Word for word, restate the lines from the start of the data below through the line containing "b = s.find('\\', i)".

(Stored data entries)
####################
-- pv_equiv track=rewrite | github.com/Punkwe1ght/superpowers | game-theory-extractor/validate.py | parse_prolog_string
-- ===== SOURCE A (Python) =====
-- from typing import Tuple
--
-- def parse_prolog_string(s: str) -> Tuple[str, int]:
--     """Parse a Prolog string, returning the string content and end position."""
--     if not s.startswith('"'):
--         raise ValueError("String must start with quote")
--
--     result = []
--     i = 1
--     while i < len(s):
--         if s[i] == '"':
--             # Check for doubled quote (escaped)
--             if i + 1 < len(s) and s[i + 1] == '"':
--                 result.append('"')
--                 i += 2
--             else:
--                 # End of string
--                 return ''.join(result), i + 1
--         elif s[i] == '\\' and i + 1 < len(s):
--             # Backslash escape (also valid in some Prolog)
--             result.append(s[i + 1])
--             i += 2
--         else:
--             result.append(s[i])
--             i += 1
--
--     raise ValueError("Unterminated string")
-- ===== SOURCE B (Python) =====
-- from typing import Tuple
--
-- def parse_prolog_string(s: str) -> Tuple[str, int]:
--     """Parse a Prolog string, returning the string content and end position."""
--     if not s.startswith('"'):
--         raise ValueError("String must start with quote")
--
--     chunks = []
--     i = 1
--     n = len(s)
--     while True:
--         # locate the nearest special character (quote or backslash) at or after i
--         q = s.find('"', i)
--         b = s.find('\\', i)
--         if q == -1 and b == -1:
--             raise ValueError("Unterminated string")
--         pos = q if b == -1 else (b if q == -1 else min(q, b))
--         chunks.append(s[i:pos])
--         if s[pos] == '"':
--             if s.startswith('"', pos + 1):
--                 chunks.append('"')
--                 i = pos + 2
--             else:
--                 return ''.join(chunks), pos + 1
--         else:  # backslash
--             if pos + 1 < n:
--                 chunks.append(s[pos + 1])
--                 i = pos + 2
--             else:
--                 # lone backslash at end of input: no closing quote can follow
--                 raise ValueError("Unterminated string")
-- ===== Notes on version B (the rewrite author's own statement) =====
-- stated objective: alternative
-- what changed: A scans and appends one character at a time; B locates the next quote/backslash with str.find, copies the whole run of ordinary characters as one slice chunk, and joins the chunks at the end.
import Mathlib
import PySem

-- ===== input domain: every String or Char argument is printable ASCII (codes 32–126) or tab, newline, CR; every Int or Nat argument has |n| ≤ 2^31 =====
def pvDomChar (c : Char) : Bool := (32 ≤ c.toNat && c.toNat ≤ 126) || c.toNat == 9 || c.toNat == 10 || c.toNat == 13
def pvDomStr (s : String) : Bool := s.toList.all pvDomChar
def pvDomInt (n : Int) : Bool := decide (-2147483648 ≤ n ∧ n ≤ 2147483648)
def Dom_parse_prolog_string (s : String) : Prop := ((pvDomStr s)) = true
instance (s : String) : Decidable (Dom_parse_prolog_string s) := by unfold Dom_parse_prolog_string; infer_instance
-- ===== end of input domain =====

-- B replaces A's char-by-char scan with a chunked scan: it takes the maximal run of
-- ordinary characters up to the next quote/backslash in one slice and joins the chunks
-- at the end (objective: alternative decomposition; same asymptotic cost).


-- ===== PORT A =====
-- A's while loop, one character at a time: head of `cs` is s[i], `acc` is A's `result`
-- list of chars, `none` is the ValueError "Unterminated string".
def pvGoA (cs : List Char) (i : Int) (acc : List Char) : Option (String × Int) :=
  match cs with
  | [] => none
  | '"' :: rest =>
      match rest with
      | '"' :: rest2 => pvGoA rest2 (i + 2) (acc ++ ['"'])
      | _ => some (String.ofList acc, i + 1)
  | '\\' :: c :: rest => pvGoA rest (i + 2) (acc ++ [c])
  | c :: rest => pvGoA rest (i + 1) (acc ++ [c])

def parse_prolog_string (s : String) : String × Int :=
  match s.toList with
  | '"' :: rest => (pvGoA rest 1 []).getD ("", 0)  -- ValueError "Unterminated string" ↦ default, outside Pre_
  | _ => ("", 0)                                   -- ValueError "String must start with quote" ↦ default, outside Pre_

-- ===== PORT B =====
def pvSpecChar (c : Char) : Bool := c == '"' || c == '\\'

-- B's loop: the takeWhile/dropWhile split at the nearest quote-or-backslash is the list
-- rendition of Source B's find over both characters; the takeWhile run is the slice s[i:pos]
-- appended as ONE chunk, then the special character at pos is dispatched on.
def pvGoB (cs : List Char) (i : Int) (chunks : List String) : Option (String × Int) :=
  match h : cs.dropWhile (fun c => !pvSpecChar c) with
  | [] => none
  | '"' :: '"' :: rest2 =>
      pvGoB rest2 (i + (cs.takeWhile (fun c => !pvSpecChar c)).length + 2)
        (chunks ++ [String.ofList (cs.takeWhile (fun c => !pvSpecChar c)), "\""])
  | '"' :: _ =>
      some (String.join (chunks ++ [String.ofList (cs.takeWhile (fun c => !pvSpecChar c))]),
        i + (cs.takeWhile (fun c => !pvSpecChar c)).length + 1)
  | _ :: c :: rest =>
      pvGoB rest (i + (cs.takeWhile (fun c => !pvSpecChar c)).length + 2)
        (chunks ++ [String.ofList (cs.takeWhile (fun c => !pvSpecChar c)), String.ofList [c]])
  | _ :: [] => none
  termination_by cs.length
  decreasing_by
  · have := List.length_dropWhile_le (fun c => !pvSpecChar c) cs
    simp [h] at this; omega
  · have := List.length_dropWhile_le (fun c => !pvSpecChar c) cs
    simp [h] at this; omega


def parse_prolog_string_alt (s : String) : String × Int :=
  match s.toList with
  | '"' :: rest => (pvGoB rest 1 []).getD ("", 0)
  | _ => ("", 0)

-- ===== PRECONDITION & SPEC =====
-- Pre_ excludes exactly the inputs on which A raises ValueError: strings that do not
-- start with '"' and strings whose body is never closed by an unescaped, undoubled quote.
def pvTerm : List Char → Bool
  | [] => false
  | '"' :: '"' :: r => pvTerm r
  | '"' :: _ => true
  | '\\' :: _ :: r => pvTerm r
  | _ :: r => pvTerm r

def pvPre : List Char → Bool
  | '"' :: rest => pvTerm rest
  | _ => false

def Pre_parse_prolog_string (s : String) : Prop := pvPre s.toList = true
instance (s : String) : Decidable (Pre_parse_prolog_string s) := by
  unfold Pre_parse_prolog_string; infer_instance

def pvWitness_parse_prolog_string : String := "\"ab\\\"c\""

def Spec_parse_prolog_string (s : String) (out : String × Int) : Prop := out = parse_prolog_string_alt s
instance (s : String) (out : String × Int) : Decidable (Spec_parse_prolog_string s out) := by unfold Spec_parse_prolog_string; infer_instance

-- ===== CLAIM (what is proved, stated in full; the proofs are below) =====
def Claim_equal_parse_prolog_string : Prop := ∀ (s : String), Dom_parse_prolog_string s → Pre_parse_prolog_string s → Spec_parse_prolog_string s (parse_prolog_string s)

-- ===== LEMMAS AND PROOFS =====

theorem pvGoA_acc2 (cs : List Char) (i : Int) (b : List Char) :
    ∀ a, pvGoA cs i (a ++ b) = (pvGoA cs i b).map (fun r => (String.ofList a ++ r.1, r.2)) := by
  fun_induction pvGoA cs i b <;> intro a <;>
    simp_all [pvGoA, String.ofList_append, List.append_assoc]

theorem pvGoA_acc (cs : List Char) (i : Int) (acc : List Char) :
    pvGoA cs i acc = (pvGoA cs i []).map (fun r => (String.ofList acc ++ r.1, r.2)) := by
  simpa using pvGoA_acc2 cs i [] acc

theorem pvGoA_plain (p : List Char) (hp : ∀ c ∈ p, pvSpecChar c = false) (d : List Char)
    (i : Int) (acc : List Char) :
    pvGoA (p ++ d) i acc = pvGoA d (i + p.length) (acc ++ p) := by
  induction p generalizing i acc with
  | nil => simp
  | cons c p' ih =>
      have hc : pvSpecChar c = false := hp c (List.mem_cons_self ..)
      have hq : c ≠ '"' := by simp [pvSpecChar] at hc; exact hc.1
      have hb : c ≠ '\\' := by simp [pvSpecChar] at hc; exact hc.2
      have hstep : pvGoA (c :: (p' ++ d)) i acc = pvGoA (p' ++ d) (i + 1) (acc ++ [c]) := by
        rw [pvGoA.eq_def]
        split <;> simp_all
      rw [List.cons_append, hstep, ih (fun x hx => hp x (List.mem_cons_of_mem _ hx))]
      simp [List.append_assoc]
      ring_nf


theorem pvHead_spec (cs : List Char) (hd : Char) (t : List Char)
    (h : cs.dropWhile (fun c => !pvSpecChar c) = hd :: t) : pvSpecChar hd = true := by
  have := List.head_dropWhile_not (fun c => !pvSpecChar c) (l := cs) (by simp [h])
  simpa [h] using this

theorem pvGoA_split (cs : List Char) (i : Int) :
    pvGoA cs i [] = (pvGoA (cs.dropWhile (fun c => !pvSpecChar c))
        (i + (cs.takeWhile (fun c => !pvSpecChar c)).length) []).map
      (fun r => (String.ofList (cs.takeWhile (fun c => !pvSpecChar c)) ++ r.1, r.2)) := by
  conv_lhs => rw [← List.takeWhile_append_dropWhile (p := fun c => !pvSpecChar c) (l := cs)]
  rw [pvGoA_plain _ (by intro c hc; simpa using List.mem_takeWhile_imp hc)]
  · rw [pvGoA_acc]; simp
  
theorem pvJoin_snoc (l : List String) (x : String) : String.join (l ++ [x]) = String.join l ++ x := by
  simp [String.join, List.foldl_append]




theorem pvJoin_snoc2 (l : List String) (x y : String) :
    String.join (l ++ [x, y]) = String.join l ++ x ++ y := by
  simp [String.join, List.foldl_append]

theorem pvGoB_eq (cs : List Char) (i : Int) (chunks : List String) :
    pvGoB cs i chunks = (pvGoA cs i []).map (fun r => (String.join chunks ++ r.1, r.2)) := by
  fun_induction pvGoB cs i chunks
  case case1 =>
    rename_i cs i chunks h
    rw [pvGoA_split, h]
    simp [pvGoA]
  case case2 =>
    rename_i cs i chunks rest2 h ih
    rw [pvGoA_split, h, ih]
    simp only [pvGoA, List.nil_append]
    conv_rhs => rw [pvGoA_acc]
    cases pvGoA rest2 (i + ((cs.takeWhile (fun c => !pvSpecChar c)).length : Int) + 2) [] <;>
      simp [pvJoin_snoc2, String.append_assoc,
        (show String.ofList ['\"'] = "\"" from rfl)]
  case case3 =>
    rename_i cs i chunks tail hne h
    rw [pvGoA_split, h]
    simp only [pvGoA]
    simp [pvJoin_snoc]
  case case4 =>
    rename_i cs i chunks hd c rest hne1 hne2 h ih
    have hhd : hd = '\\' := by
      have := pvHead_spec cs hd _ h
      simp [pvSpecChar] at this
      rcases this with h1 | h1
      · exact absurd h1 hne2
      · exact h1
    subst hhd
    rw [pvGoA_split, h, ih]
    simp only [pvGoA, List.nil_append]
    conv_rhs => rw [pvGoA_acc]
    cases pvGoA rest (i + ((cs.takeWhile (fun c => !pvSpecChar c)).length : Int) + 2) [] <;>
      simp [pvJoin_snoc2, String.append_assoc]
  case case5 =>
    rename_i cs i chunks hd hne h
    have hhd : hd = '\\' := by
      have := pvHead_spec cs hd _ h
      simp [pvSpecChar] at this
      rcases this with h1 | h1
      · exact absurd h1 hne
      · exact h1
    subst hhd
    rw [pvGoA_split, h]
    simp [pvGoA]

-- The two ports agree on every input (Pre_ only marks where the Python does not raise).
theorem pvPorts_eq (s : String) : parse_prolog_string s = parse_prolog_string_alt s := by
  rw [parse_prolog_string.eq_def, parse_prolog_string_alt.eq_def]
  split
  · rename_i rest _
    rw [pvGoB_eq]
    cases pvGoA rest 1 [] <;> simp [String.join]
  · rfl

-- ===== VERDICT (by name: the statement is the Claim_ definition above) =====
theorem parse_prolog_string_spec : Claim_equal_parse_prolog_string := by
  intro s _ _
  unfold Spec_parse_prolog_string
  exact pvPorts_eq s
####################
* **Result for this task**:
-- pv_equiv track=rewrite | github.com/Punkwe1ght/superpowers | game-theory-extractor/validate.py | parse_prolog_string
-- ===== SOURCE A (Python) =====
-- from typing import Tuple
--
-- def parse_prolog_string(s: str) -> Tuple[str, int]:
--     """Parse a Prolog string, returning the string content and end position."""
--     if not s.startswith('"'):
--         raise ValueError("String must start with quote")
--
--     result = []
--     i = 1
--     while i < len(s):
--         if s[i] == '"':
--             # Check for doubled quote (escaped)
--             if i + 1 < len(s) and s[i + 1] == '"':
--                 result.append('"')
--                 i += 2
--             else:
--                 # End of string
--                 return ''.join(result), i + 1
--         elif s[i] == '\\' and i + 1 < len(s):
--             # Backslash escape (also valid in some Prolog)
--             result.append(s[i + 1])
--             i += 2
--         else:
--             result.append(s[i])
--             i += 1
--
--     raise ValueError("Unterminated string")
-- ===== SOURCE B (Python) =====
-- from typing import Tuple
--
-- def parse_prolog_string(s: str) -> Tuple[str, int]:
--     """Parse a Prolog string, returning the string content and end position."""
--     if not s.startswith('"'):
--         raise ValueError("String must start with quote")
--
--     chunks = []
--     i = 1
--     n = len(s)
--     while True:
--         # locate the nearest special character (quote or backslash) at or after i
--         q = s.find('"', i)
--         b = s.find('\\', i)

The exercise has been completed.